[WORK TO BE COMPLETED]:
From first line to last, retype the data exactly.

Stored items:
-- pv_equiv track=rewrite | github.com/m4urin/prefix-debiasing | src/utils/__init__.py | stack_dicts
-- ===== SOURCE A (Python) =====
-- def stack_dicts(all_dicts: list[dict]):
--     if len(all_dicts) == 0:
--         return {}
--
--     d_result = {}
--     for d in all_dicts:
--         for k in d.keys():
--             d_result[k] = []
--
--     for d in all_dicts:
--         for k in d_result.keys():
--             if k in d:
--                 d_result[k].append(d[k])
--             else:
--                 d_result[k].append(None)
--     return d_result
-- ===== SOURCE B (Python) =====
-- def stack_dicts(all_dicts: list[dict]):
--     if len(all_dicts) == 0:
--         return {}
--     # Single streaming pass with lazy padding: when a key is first seen at dict i,
--     # its column is back-filled with i Nones; at each later occurrence the column is
--     # padded with Nones up to the current position before the value is appended.
--     # A final pass pads every column to the full length.
--     res = {}
--     for i, d in enumerate(all_dicts):
--         for k, v in d.items():
--             col = res.setdefault(k, [])
--             col.extend([None] * (i - len(col)))
--             col.append(v)
--     n = len(all_dicts)
--     for col in res.values():
--         col.extend([None] * (n - len(col)))
--     return res
-- ===== Notes on version B (the rewrite author's own statement) =====
-- stated objective: alternative
-- what changed: B replaces A's two full passes (pass 1 seeds every key of every dict with an empty list, pass 2 iterates all known keys for every dict, appending a value or None) by a single streaming pass with lazy back-padding: each key's column is created only when the key is first met and back-filled with Nones for the dicts already consumed, later occurrences pad up to the current position before appending, and one final pass pads every column to the full length; per-dict work is proportional to the dict's own items instead of the whole key set.
import Mathlib
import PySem

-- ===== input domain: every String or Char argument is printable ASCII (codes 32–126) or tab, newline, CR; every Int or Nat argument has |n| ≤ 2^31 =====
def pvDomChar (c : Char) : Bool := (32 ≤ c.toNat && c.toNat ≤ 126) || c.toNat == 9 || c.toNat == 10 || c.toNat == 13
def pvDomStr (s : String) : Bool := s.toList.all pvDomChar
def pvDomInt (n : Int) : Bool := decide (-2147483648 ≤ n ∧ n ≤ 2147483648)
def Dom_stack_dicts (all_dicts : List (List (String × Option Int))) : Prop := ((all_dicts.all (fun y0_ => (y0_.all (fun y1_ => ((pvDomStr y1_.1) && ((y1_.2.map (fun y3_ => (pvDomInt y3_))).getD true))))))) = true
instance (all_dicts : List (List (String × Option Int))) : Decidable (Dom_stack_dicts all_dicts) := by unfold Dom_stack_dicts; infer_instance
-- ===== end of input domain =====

[ANSWER SECTION]:
-- pv_equiv track=rewrite | github.com/m4urin/prefix-debiasing | src/utils/__init__.py | stack_dicts
-- ===== SOURCE A (Python) =====
-- def stack_dicts(all_dicts: list[dict]):
--     if len(all_dicts) == 0:
--         return {}
--
--     d_result = {}
--     for d in all_dicts:
--         for k in d.keys():
--             d_result[k] = []
--
--     for d in all_dicts:
--         for k in d_result.keys():
--             if k in d:
--                 d_result[k].append(d[k])
--             else:
--                 d_result[k].append(None)
--     return d_result
-- ===== SOURCE B (Python) =====
-- def stack_dicts(all_dicts: list[dict]):
--     if len(all_dicts) == 0:
--         return {}
--     # Single streaming pass with lazy padding: when a key is first seen at dict i,
--     # its column is back-filled with i Nones; at each later occurrence the column is
--     # padded with Nones up to the current position before the value is appended.
--     # A final pass pads every column to the full length.
--     res = {}
--     for i, d in enumerate(all_dicts):
--         for k, v in d.items():
--             col = res.setdefault(k, [])
--             col.extend([None] * (i - len(col)))
--             col.append(v)
--     n = len(all_dicts)
--     for col in res.values():
--         col.extend([None] * (n - len(col)))
--     return res
-- ===== Notes on version B (the rewrite author's own statement) =====
-- stated objective: alternative
-- what changed: B replaces A's two full passes (pass 1 seeds every key of every dict with an empty list, pass 2 iterates all known keys for every dict, appending a value or None) by a single streaming pass with lazy back-padding: each key's column is created only when the key is first met and back-filled with Nones for the dicts already consumed, later occurrences pad up to the current position before appending, and one final pass pads every column to the full length; per-dict work is proportional to the dict's own items instead of the whole key set.
import Mathlib
import PySem

-- ===== input domain: every String or Char argument is printable ASCII (codes 32–126) or tab, newline, CR; every Int or Nat argument has |n| ≤ 2^31 =====
def pvDomChar (c : Char) : Bool := (32 ≤ c.toNat && c.toNat ≤ 126) || c.toNat == 9 || c.toNat == 10 || c.toNat == 13
def pvDomStr (s : String) : Bool := s.toList.all pvDomChar
def pvDomInt (n : Int) : Bool := decide (-2147483648 ≤ n ∧ n ≤ 2147483648)
def Dom_stack_dicts (all_dicts : List (List (String × Option Int))) : Prop := ((all_dicts.all (fun y0_ => (y0_.all (fun y1_ => ((pvDomStr y1_.1) && ((y1_.2.map (fun y3_ => (pvDomInt y3_))).getD true))))))) = true
instance (all_dicts : List (List (String × Option Int))) : Decidable (Dom_stack_dicts all_dicts) := by unfold Dom_stack_dicts; infer_instance
-- ===== end of input domain =====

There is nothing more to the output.